- **Given information**:

-- B's step, and then fold, is the model step/fold (plus the pointer dictionary)
lemma pvStep_corr (L : List String) (flags : List Bool) (pos : PySem.Dict String Nat)
    (op : String) (p : Int × String) (hInv : pvInv L flags pos) :
    ∃ pos', pvAltStep L (pvBuckets L) (flags, (pos, op)) p =
        ((pvModelStep L (flags, op) p).1, (pos', (pvModelStep L (flags, op) p).2)) ∧
      pvInv L (pvModelStep L (flags, op) p).1 pos' := by
  by_cases hflag : PySem.List.pyGetD flags p.1 false = true
  · have hM : pvModelStep L (flags, op) p = (flags, op) := by
      unfold pvModelStep; rw [if_pos hflag]
    have hA : pvAltStep L (pvBuckets L) (flags, (pos, op)) p = (flags, (pos, op)) := by
      unfold pvAltStep; rw [if_pos hflag]
    exact ⟨pos, by rw [hA, hM], by rw [hM]; exact hInv⟩
  · have hflag' : PySem.List.pyGetD flags p.1 false = false := by simpa using hflag
    set key := pvSfx3 p.2 with hkey
    set B := pvBkt L key with hB
    set k0 := pos.getD key 0 with hk0def
    obtain ⟨hk0, hbelow⟩ := hInv key
    set r := pvSkip flags B k0 with hrdef
    obtain ⟨hr_le, hflagged, hfound⟩ := pvSkip_spec flags B k0 hk0 hbelow
    simp only [← hrdef] at hr_le hflagged hfound
    simp only [← hB, ← hk0def] at hk0 hbelow
    by_cases hr : r < B.length
    · have hBfind : B.find? (fun j => PySem.List.pyGetD flags j false == false) = some B[r] := by
        rw [List.find?_eq_some_iff_getElem]
        refine ⟨by simp [hfound hr], r, hr, rfl, fun j hj => by simp [hflagged j (by omega) hj]⟩
      have hM : pvModelStep L (flags, op) p =
          ((flags.set p.1.toNat true).set (B[r]).toNat true,
            op ++ p.2 ++ pvTail3 (PySem.List.pyGetD L B[r] "")) := by
        unfold pvModelStep
        rw [if_neg (by simp [hflag'])]
        rw [pvFind_bucket, ← hkey, ← hB, hBfind]
        rfl
      have hA : pvAltStep L (pvBuckets L) (flags, (pos, op)) p =
          ((flags.set p.1.toNat true).set (B[r]).toNat true,
            (pos.insert key r,
              op ++ p.2 ++ pvTail3 (PySem.List.pyGetD L B[r] ""))) := by
        unfold pvAltStep
        rw [if_neg (by simp [hflag'])]
        simp only [pvBuckets_getD, ← hkey, ← hB, ← hk0def, ← hrdef]
        rw [dif_pos hr]
      refine ⟨pos.insert key r, by rw [hA, hM], ?_⟩
      rw [hM]
      intro key'
      by_cases hkk : key' = key
      · subst hkk
        rw [PySem.Dict.getD_insert, if_pos rfl]
        exact ⟨hr_le, fun m hm hmr => pvGetD_set2_mono _ _ _ _ (hflagged m hm hmr)⟩
      · rw [PySem.Dict.getD_insert, if_neg hkk]
        exact ⟨(hInv key').1, fun m hm hmr => pvGetD_set2_mono _ _ _ _ ((hInv key').2 m hm hmr)⟩
    · have hBfind : B.find? (fun j => PySem.List.pyGetD flags j false == false) = none := by
        rw [List.find?_eq_none]
        intro x hx
        obtain ⟨m, hm, rfl⟩ := List.mem_iff_getElem.mp hx
        simp [hflagged m hm (by omega)]
      have hM : pvModelStep L (flags, op) p = (flags, op) := by
        unfold pvModelStep
        rw [if_neg (by simp [hflag'])]
        rw [pvFind_bucket, ← hkey, ← hB, hBfind]
        rfl
      have hA : pvAltStep L (pvBuckets L) (flags, (pos, op)) p =
          (flags, (pos.insert key r, op)) := by
        unfold pvAltStep
        rw [if_neg (by simp [hflag'])]
        simp only [pvBuckets_getD, ← hkey, ← hB, ← hk0def, ← hrdef]
        rw [dif_neg hr]
      refine ⟨pos.insert key r, by rw [hA, hM], ?_⟩
      rw [hM]
      intro key'
      by_cases hkk : key' = key
      · subst hkk
        rw [PySem.Dict.getD_insert, if_pos rfl]
        exact ⟨hr_le, fun m hm hmr => hflagged m hm hmr⟩
      · rw [PySem.Dict.getD_insert, if_neg hkk]
        exact hInv key'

- **What this task involves**: Each record above should be set down again in its exact wording.

- **Result below**:
-- B's step, and then fold, is the model step/fold (plus the pointer dictionary)
lemma pvStep_corr (L : List String) (flags : List Bool) (pos : PySem.Dict String Nat)
    (op : String) (p : Int × String) (hInv : pvInv L flags pos) :
    ∃ pos', pvAltStep L (pvBuckets L) (flags, (pos, op)) p =
        ((pvModelStep L (flags, op) p).1, (pos', (pvModelStep L (flags, op) p).2)) ∧
      pvInv L (pvModelStep L (flags, op) p).1 pos' := by
  by_cases hflag : PySem.List.pyGetD flags p.1 false = true
  · have hM : pvModelStep L (flags, op) p = (flags, op) := by
      unfold pvModelStep; rw [if_pos hflag]
    have hA : pvAltStep L (pvBuckets L) (flags, (pos, op)) p = (flags, (pos, op)) := by
      unfold pvAltStep; rw [if_pos hflag]
    exact ⟨pos, by rw [hA, hM], by rw [hM]; exact hInv⟩
  · have hflag' : PySem.List.pyGetD flags p.1 false = false := by simpa using hflag
    set key := pvSfx3 p.2 with hkey
    set B := pvBkt L key with hB
    set k0 := pos.getD key 0 with hk0def
    obtain ⟨hk0, hbelow⟩ := hInv key
    set r := pvSkip flags B k0 with hrdef
    obtain ⟨hr_le, hflagged, hfound⟩ := pvSkip_spec flags B k0 hk0 hbelow
    simp only [← hrdef] at hr_le hflagged hfound
    simp only [← hB, ← hk0def] at hk0 hbelow
    by_cases hr : r < B.length
    · have hBfind : B.find? (fun j => PySem.List.pyGetD flags j false == false) = some B[r] := by
        rw [List.find?_eq_some_iff_getElem]
        refine ⟨by simp [hfound hr], r, hr, rfl, fun j hj => by simp [hflagged j (by omega) hj]⟩
      have hM : pvModelStep L (flags, op) p =
          ((flags.set p.1.toNat true).set (B[r]).toNat true,
            op ++ p.2 ++ pvTail3 (PySem.List.pyGetD L B[r] "")) := by
        unfold pvModelStep
        rw [if_neg (by simp [hflag'])]
        rw [pvFind_bucket, ← hkey, ← hB, hBfind]
        rfl
      have hA : pvAltStep L (pvBuckets L) (flags, (pos, op)) p =
          ((flags.set p.1.toNat true).set (B[r]).toNat true,
            (pos.insert key r,
              op ++ p.2 ++ pvTail3 (PySem.List.pyGetD L B[r] ""))) := by
        unfold pvAltStep
        rw [if_neg (by simp [hflag'])]
        simp only [pvBuckets_getD, ← hkey, ← hB, ← hk0def, ← hrdef]
        rw [dif_pos hr]
      refine ⟨pos.insert key r, by rw [hA, hM], ?_⟩
      rw [hM]
      intro key'
      by_cases hkk : key' = key
      · subst hkk
        rw [PySem.Dict.getD_insert, if_pos rfl]
        exact ⟨hr_le, fun m hm hmr => pvGetD_set2_mono _ _ _ _ (hflagged m hm hmr)⟩
      · rw [PySem.Dict.getD_insert, if_neg hkk]
        exact ⟨(hInv key').1, fun m hm hmr => pvGetD_set2_mono _ _ _ _ ((hInv key').2 m hm hmr)⟩
    · have hBfind : B.find? (fun j => PySem.List.pyGetD flags j false == false) = none := by
        rw [List.find?_eq_none]
        intro x hx
        obtain ⟨m, hm, rfl⟩ := List.mem_iff_getElem.mp hx
        simp [hflagged m hm (by omega)]
      have hM : pvModelStep L (flags, op) p = (flags, op) := by
        unfold pvModelStep
        rw [if_neg (by simp [hflag'])]
        rw [pvFind_bucket, ← hkey, ← hB, hBfind]
        rfl
      have hA : pvAltStep L (pvBuckets L) (flags, (pos, op)) p =
          (flags, (pos.insert key r, op)) := by
        unfold pvAltStep
        rw [if_neg (by simp [hflag'])]
        simp only [pvBuckets_getD, ← hkey, ← hB, ← hk0def, ← hrdef]
        rw [dif_neg hr]
      refine ⟨pos.insert key r, by rw [hA, hM], ?_⟩
      rw [hM]
      intro key'
      by_cases hkk : key' = key
      · subst hkk
        rw [PySem.Dict.getD_insert, if_pos rfl]
        exact ⟨hr_le, fun m hm hmr => hflagged m hm hmr⟩
      · rw [PySem.Dict.getD_insert, if_neg hkk]
        exact hInv key'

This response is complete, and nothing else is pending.